Elle est aujourd’hui à la tête d’un centre de reproduction qui voit passer chez elle et ses deux assistantes vétérinaires quelque 220 juments et une trentaine d’étalons à prélever. Son métier, elle ne l’envisage que sous l’angle exclusif de la passion. « Le jour où je serai moins passionnée, dit-elle, j’arrêterai parce que sans passion on travaille moins bien et on n’a pas de bons résultats ».


Elle partage sa vie entre son mari, cocher aux guides d’un attelage de Boulonnais noirs, visibles dans les grandes occasions, ses chevaux et ses 10 chats. Totalement investie dans son métier de vétérinaire-chef de centre, elle est aussi présidente de la Fadeteq qui a lancé récemment l’opération labellisation des centres de repro. « Apprentie » étalonnière, elle nourrit le projet d’étendre son activité à la transplantation d’embryons.


Infatigable femme de cheval, pro-active, partenaire du haras de Cordemais (44) dirigé par deux femmes, vétérinaires elles aussi, dont nous évoquerons les parcours dans une prochaine édition.


Racontez-nous comment vous en êtes arrivée là ?

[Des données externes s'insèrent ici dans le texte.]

-- pv_equiv track=rewrite | github.com/colinxy/ProjectEuler | Python/project_euler148.py | not_div7_tri
-- ===== SOURCE A (Python) =====
-- from math import prod
--
-- def not_div7_row(row_base7):
--     # row_base7 is the row index written in base 7
--     # find the number of entries not divisible by 7 in row
--     return prod(i + 1 for i in row_base7)
--
-- def base7_add1(base7):
--     """
--     base7 is reversed: the least significant digit goes first
--     """
--     base7[0] += 1
--     for d in range(len(base7)):
--         if base7[d] < 7:
--             break
--
--         # base7[d] == 7
--         # carry-over
--         base7[d] = 0
--         if d < len(base7) - 1:
--             base7[d + 1] += 1
--         else:
--             base7.append(1)
--
--     return base7
--
-- def not_div7_tri(n):
--     count = 0
--     # row number in base 7
--     row_base7 = [0]
--     for row in range(n):
--         curr_count = not_div7_row(row_base7)
--         count += curr_count
--
--         row_base7 = base7_add1(row_base7)
--
--     return count
-- ===== SOURCE B (Python) =====
-- def not_div7_tri(n):
--     # Base-7 digit DP: go(m) returns (S(m), f(m)) where f(m) is the product of
--     # (digit+1) over m's base-7 digits and S(m) = sum of f(row) for row < m,
--     # using S(7*q + r) = 28*S(q) + f(q) * r*(r+1)//2.
--     def go(m):
--         if m <= 0:
--             return 0, 1
--         q, r = divmod(m, 7)
--         s, f = go(q)
--         return 28 * s + f * (r * (r + 1) // 2), f * (r + 1)
--     if n <= 0:
--         return 0
--     return go(n)[0]
-- ===== Notes on version B (the rewrite author's own statement) =====
-- stated objective: faster
-- what changed: Replaces A's row-by-row loop (incrementing a base-7 counter and multiplying its digits for each of the n rows) with a base-7 digit recursion using the block identity S(7q+r) = 28*S(q) + f(q)*r(r+1)/2, so only O(log n) arithmetic steps are done.
import Mathlib
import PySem

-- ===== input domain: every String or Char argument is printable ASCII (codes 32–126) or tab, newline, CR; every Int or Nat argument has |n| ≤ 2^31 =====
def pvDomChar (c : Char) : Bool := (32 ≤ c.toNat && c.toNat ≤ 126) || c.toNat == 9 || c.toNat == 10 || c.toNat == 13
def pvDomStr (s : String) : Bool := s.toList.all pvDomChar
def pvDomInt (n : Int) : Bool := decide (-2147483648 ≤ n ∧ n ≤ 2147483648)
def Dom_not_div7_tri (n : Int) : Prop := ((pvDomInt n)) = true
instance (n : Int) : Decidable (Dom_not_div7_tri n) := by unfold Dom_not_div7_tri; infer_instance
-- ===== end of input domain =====

-- B replaces A's per-row loop by a base-7 digit recursion (objective: faster, asymptotic).

-- ===== PORT A =====
-- prod(i + 1 for i in row_base7)
def notDiv7Row (row : List Int) : Int := row.foldl (fun a i => a * (i + 1)) 1

-- the carry loop of base7_add1: d is the current digit's value, rest the digits above it
def carryStep (d : Int) : List Int → List Int
  | [] => if d < 7 then [d] else [0, 1]
  | e :: rest => if d < 7 then d :: e :: rest else 0 :: carryStep (e + 1) rest

-- base7_add1; the [] case is unreachable in A (the list is always nonempty)
def base7Add1 : List Int → List Int
  | [] => []
  | d :: rest => carryStep (d + 1) rest

def not_div7_tri (n : Int) : Int :=
  ((PySem.List.pyRange 0 n 1).foldl
      (fun st _ => (st.1 + notDiv7Row st.2, base7Add1 st.2)) ((0 : Int), [(0 : Int)])).1

-- ===== PORT B =====
-- go(m) of Source B: returns the pair (S(m), f(m))
def goB (m : Int) : Int × Int :=
  if h : m ≤ 0 then (0, 1)
  else
    let q := PySem.Int.floordiv m 7
    let r := PySem.Int.mod m 7
    let p := goB q
    (28 * p.1 + p.2 * PySem.Int.floordiv (r * (r + 1)) 2, p.2 * (r + 1))
termination_by m.toNat
decreasing_by
  have : PySem.Int.floordiv m 7 = m / 7 := PySem.Int.floordiv_eq_ediv_of_pos (by omega)
  rw [this]
  omega

def not_div7_tri_alt (n : Int) : Int :=
  if n ≤ 0 then 0 else (goB n).1

-- ===== PRECONDITION & SPEC =====
def Spec_not_div7_tri (n : Int) (out : Int) : Prop := out = not_div7_tri_alt n
instance (n : Int) (out : Int) : Decidable (Spec_not_div7_tri n out) := by unfold Spec_not_div7_tri; infer_instance

-- ===== CLAIM (what is proved, stated in full; the proofs are below) =====
def Claim_equal_not_div7_tri : Prop := ∀ (n : Int), Dom_not_div7_tri n → Spec_not_div7_tri n (not_div7_tri n)

-- ===== LEMMAS AND PROOFS =====

-- f(k): product of (digit+1) over the base-7 digits of k
def F (k : Nat) : Int :=
  if h : k = 0 then 1 else (((k % 7 : Nat) : Int) + 1) * F (k / 7)
termination_by k
decreasing_by exact Nat.div_lt_self (Nat.pos_of_ne_zero h) (by norm_num)

-- S(k) = sum of F over rows < k
def S : Nat → Int
  | 0 => 0
  | k + 1 => S k + F k

-- reversed base-7 digit list of k, as A maintains it
def rep (k : Nat) : List Int :=
  if k < 7 then [(k : Int)] else ((k % 7 : Nat) : Int) :: rep (k / 7)
termination_by k
decreasing_by exact Nat.div_lt_self (by omega) (by norm_num)

theorem carryStep_nil (d : Int) : carryStep d [] = if d < 7 then [d] else [0, 1] := rfl

theorem carryStep_cons (d e : Int) (rest : List Int) :
    carryStep d (e :: rest) = if d < 7 then d :: e :: rest else 0 :: carryStep (e + 1) rest := rfl

theorem F_zero : F 0 = 1 := by rw [F]; simp

theorem F_succ (k : Nat) (h : k ≠ 0) : F k = (((k % 7 : Nat) : Int) + 1) * F (k / 7) := by
  rw [F]; simp [h]

theorem F_block (q j : Nat) (hj : j < 7) : F (7 * q + j) = ((j : Int) + 1) * F q := by
  by_cases h0 : 7 * q + j = 0
  · have hq : q = 0 := by omega
    have hj0 : j = 0 := by omega
    subst hq; subst hj0; simp [F_zero]
  · rw [F_succ _ h0]
    have h1 : (7 * q + j) % 7 = j := by omega
    have h2 : (7 * q + j) / 7 = q := by omega
    rw [h1, h2]

theorem S_add (a r : Nat) : S (a + r) = S a + ∑ j ∈ Finset.range r, F (a + j) := by
  induction r with
  | zero => simp
  | succ r ih =>
    rw [show a + (r + 1) = (a + r) + 1 from by omega]
    show S (a + r) + F (a + r) = _
    rw [ih, Finset.sum_range_succ]
    ring

theorem S_mul7 (q : Nat) : S (7 * q) = 28 * S q := by
  induction q with
  | zero => simp [S]
  | succ q ih =>
    rw [show 7 * (q + 1) = 7 * q + 7 from by ring, S_add]
    simp only [Finset.sum_range_succ, Finset.sum_range_zero]
    rw [F_block q 0 (by norm_num), F_block q 1 (by norm_num), F_block q 2 (by norm_num),
      F_block q 3 (by norm_num), F_block q 4 (by norm_num), F_block q 5 (by norm_num),
      F_block q 6 (by norm_num), ih, show S (q + 1) = S q + F q from rfl]
    push_cast
    ring

theorem sum_one_to (r : Nat) : ∑ j ∈ Finset.range r, ((j : Int) + 1) = (r : Int) * (r + 1) / 2 := by
  induction r with
  | zero => simp
  | succ r ih =>
    obtain ⟨t, ht⟩ : ∃ t : Int, (r : Int) * (r + 1) = 2 * t := by
      rcases Int.even_mul_succ_self (r : Int) with ⟨t, ht⟩
      exact ⟨t, by omega⟩
    rw [Finset.sum_range_succ, ih]
    push_cast
    have h2 : ((r : Int) + 1) * ((r : Int) + 1 + 1) = 2 * (t + (r + 1)) := by
      rw [show ((r : Int) + 1) * ((r : Int) + 1 + 1) = (r : Int) * (r + 1) + 2 * (r + 1) from by ring, ht]
      ring
    rw [ht, h2, Int.mul_ediv_cancel_left _ (by norm_num), Int.mul_ediv_cancel_left _ (by norm_num)]
    try ring

theorem S_block (q r : Nat) (hr : r < 7) :
    S (7 * q + r) = 28 * S q + F q * ((r : Int) * (r + 1) / 2) := by
  rw [S_add, S_mul7]
  have hs : ∑ j ∈ Finset.range r, F (7 * q + j)
      = (∑ j ∈ Finset.range r, ((j : Int) + 1)) * F q := by
    rw [Finset.sum_mul]
    exact Finset.sum_congr rfl fun j hj =>
      F_block q j (lt_of_lt_of_le (Finset.mem_range.mp hj) (by omega))
  rw [hs, sum_one_to]
  ring

theorem goB_eq (m : Int) (hm : 0 ≤ m) : goB m = (S m.toNat, F m.toNat) := by
  by_cases h : m ≤ 0
  · have : m = 0 := by omega
    subst this
    rw [goB]
    simp [S, F_zero]
  · rw [goB]
    simp only [h, dite_false]
    have hq : PySem.Int.floordiv m 7 = m / 7 := PySem.Int.floordiv_eq_ediv_of_pos (by norm_num)
    have hrr : PySem.Int.mod m 7 = m % 7 := PySem.Int.mod_eq_emod_of_pos (by norm_num)
    have hq0 : 0 ≤ m / 7 := by positivity
    have ih : goB (PySem.Int.floordiv m 7) = (S (m / 7).toNat, F (m / 7).toNat) := by
      rw [hq]; exact goB_eq (m / 7) hq0
    rw [ih]
    simp only [hrr]
    have hfd : PySem.Int.floordiv (m % 7 * (m % 7 + 1)) 2 = m % 7 * (m % 7 + 1) / 2 :=
      PySem.Int.floordiv_eq_ediv_of_pos (by norm_num)
    have hrlt : (m % 7).toNat < 7 := by omega
    have hcast : (((m % 7).toNat : Nat) : Int) = m % 7 := by omega
    have hF : F m.toNat = (m % 7 + 1) * F (m / 7).toNat := by
      rw [F_succ m.toNat (by omega), show m.toNat % 7 = (m % 7).toNat from by omega,
        show m.toNat / 7 = (m / 7).toNat from by omega, hcast]
    have hS : S m.toNat = 28 * S (m / 7).toNat + F (m / 7).toNat * (m % 7 * (m % 7 + 1) / 2) := by
      rw [show m.toNat = 7 * (m / 7).toNat + (m % 7).toNat from by omega, S_block _ _ hrlt, hcast]
    rw [hfd, hS, hF]
    rw [Prod.mk.injEq]
    constructor <;> ring
termination_by m.toNat
decreasing_by omega

theorem rep_ne_nil (k : Nat) : rep k ≠ [] := by
  rw [rep]
  split <;> simp

theorem foldl_mul_shift (l : List Int) : ∀ a : Int,
    l.foldl (fun a i => a * (i + 1)) a = a * l.foldl (fun a i => a * (i + 1)) 1 := by
  induction l with
  | nil => intro a; simp
  | cons i l ih =>
    intro a
    simp only [List.foldl_cons]
    rw [ih (a * (i + 1)), ih (1 * (i + 1))]
    ring

theorem row_eq (k : Nat) : notDiv7Row (rep k) = F k := by
  rw [rep]
  by_cases h : k < 7
  · simp only [h, if_true]
    by_cases h0 : k = 0
    · subst h0; simp [notDiv7Row, F_zero]
    · rw [F_succ _ h0, show k % 7 = k from by omega, show k / 7 = 0 from by omega, F_zero]
      simp [notDiv7Row]
  · simp only [h, if_false]
    have ih : notDiv7Row (rep (k / 7)) = F (k / 7) := row_eq (k / 7)
    rw [F_succ _ (by omega)]
    simp only [notDiv7Row, List.foldl_cons] at ih ⊢
    rw [foldl_mul_shift, ih]
    ring
termination_by k
decreasing_by exact Nat.div_lt_self (by omega) (by norm_num)

theorem add1_eq (k : Nat) : base7Add1 (rep k) = rep (k + 1) := by
  by_cases h6 : k < 6
  · have e1 : rep k = [(k : Int)] := by rw [rep]; simp [show k < 7 from by omega]
    have e2 : rep (k + 1) = [((k + 1 : Nat) : Int)] := by rw [rep]; simp [show k + 1 < 7 from by omega]
    rw [e1, e2]
    show carryStep ((k : Int) + 1) [] = _
    rw [carryStep_nil, if_pos (show (k : Int) + 1 < 7 from by exact_mod_cast (by omega : k + 1 < 7))]
    norm_cast
  · by_cases h7 : k < 7
    · -- k = 6: the single digit overflows and a new digit is appended
      have hk : k = 6 := by omega
      subst hk
      have e1 : rep 6 = [(6 : Int)] := by rw [rep]; norm_num
      have e2 : rep 7 = [(0 : Int), 1] := by rw [rep, rep]; norm_num
      rw [show (6 : Nat) + 1 = 7 from rfl, e1, e2]
      show carryStep ((6 : Int) + 1) [] = _
      rw [carryStep_nil]
      norm_num
    · -- k ≥ 7
      obtain ⟨e, rest, hq⟩ : ∃ e rest, rep (k / 7) = e :: rest := by
        cases h : rep (k / 7) with
        | nil => exact absurd h (rep_ne_nil _)
        | cons e rest => exact ⟨e, rest, rfl⟩
      have hrepk : rep k = ((k % 7 : Nat) : Int) :: rep (k / 7) := by
        rw [rep]; simp [h7]
      have hrepk1 : rep (k + 1) = (((k + 1) % 7 : Nat) : Int) :: rep ((k + 1) / 7) := by
        rw [rep]; simp [show ¬ k + 1 < 7 from by omega]
      by_cases hm : k % 7 < 6
      · -- no carry beyond the first digit
        have hlt : ((k % 7 : Nat) : Int) + 1 < 7 := by exact_mod_cast (by omega : k % 7 + 1 < 7)
        rw [hrepk, hq, hrepk1, show (k + 1) % 7 = k % 7 + 1 from by omega,
          show (k + 1) / 7 = k / 7 from by omega, hq]
        show carryStep (((k % 7 : Nat) : Int) + 1) (e :: rest) = _
        rw [carryStep_cons, if_pos hlt]
        norm_cast
      · -- k % 7 = 6: carry propagates into the higher digits
        have hm6 : k % 7 = 6 := by omega
        have hlt : ¬ (((k % 7 : Nat) : Int) + 1 < 7) := by rw [hm6]; norm_num
        have ih : base7Add1 (rep (k / 7)) = rep (k / 7 + 1) := add1_eq (k / 7)
        rw [hq] at ih
        rw [hrepk, hq, hrepk1, show (k + 1) % 7 = 0 from by omega,
          show (k + 1) / 7 = k / 7 + 1 from by omega]
        show carryStep (((k % 7 : Nat) : Int) + 1) (e :: rest) = _
        rw [carryStep_cons, if_neg hlt]
        show 0 :: carryStep (e + 1) rest = _
        have ih' : carryStep (e + 1) rest = rep (k / 7 + 1) := ih
        rw [ih']
        norm_num
termination_by k
decreasing_by exact Nat.div_lt_self (by omega) (by norm_num)

theorem foldA (k : Nat) : ∀ (j : Nat) (a : Int),
    (PySem.List.pyRange a (a + (k : Int)) 1).foldl
        (fun st _ => (st.1 + notDiv7Row st.2, base7Add1 st.2)) (S j, rep j)
      = (S (j + k), rep (j + k)) := by
  induction k with
  | zero =>
    intro j a
    rw [show a + ((0 : Nat) : Int) = a from by push_cast; ring,
      PySem.List.pyRange_one_eq_nil le_rfl]
    simp
  | succ k ih =>
    intro j a
    rw [show a + ((k + 1 : Nat) : Int) = a + ((k : Int) + 1) from by push_cast; ring,
      PySem.List.pyRange_one_cons (by omega : a < a + ((k : Int) + 1))]
    simp only [List.foldl_cons]
    have hstep : ((S j + notDiv7Row (rep j), base7Add1 (rep j)) : Int × List Int)
        = (S (j + 1), rep (j + 1)) := by
      rw [row_eq, add1_eq]
      rfl
    rw [hstep, show a + ((k : Int) + 1) = (a + 1) + (k : Int) from by ring, ih (j + 1) (a + 1),
      show j + 1 + k = j + (k + 1) from by omega]

-- ===== VERDICT (by name: the statement is the Claim_ definition above) =====
theorem not_div7_tri_spec : Claim_equal_not_div7_tri := by
  intro n _
  unfold Spec_not_div7_tri not_div7_tri not_div7_tri_alt
  by_cases h : n ≤ 0
  · rw [PySem.List.pyRange_one_eq_nil h]
    simp [h]
  · simp only [h, if_false]
    rw [goB_eq n (by omega)]
    have hinit : (((0 : Int), [(0 : Int)]) : Int × List Int) = (S 0, rep 0) := by
      rw [rep]; simp [S]
    have hfold := foldA n.toNat 0 0
    rw [show (0 : Int) + (n.toNat : Int) = n from by omega] at hfold
    rw [hinit, hfold]
    simp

« C’est une longue histoire. Je ne suis pas du tout de la région, je suis née à Hyères-les Palmiers dans le Var, dans une famille qui n’était pas du tout dans le cheval, et en fait à l’âge de 4 ans je suis montée sur un poney à Villars-de-Lans et puis voilà je suis tombée amoureuse des chevaux. A partir de ce jour-là j’ai tanné mes parents pour faire de l’équitation. A 7 ans, j’avais les jambes qui tapaient le quartier de la selle au lieu de donner des coups de talons à la jument... Toute ma jeunesse je l’ai passée dans mon centre équestre. Après mon bac je suis allée faire mes études à l’école vétérinaire de Lyon.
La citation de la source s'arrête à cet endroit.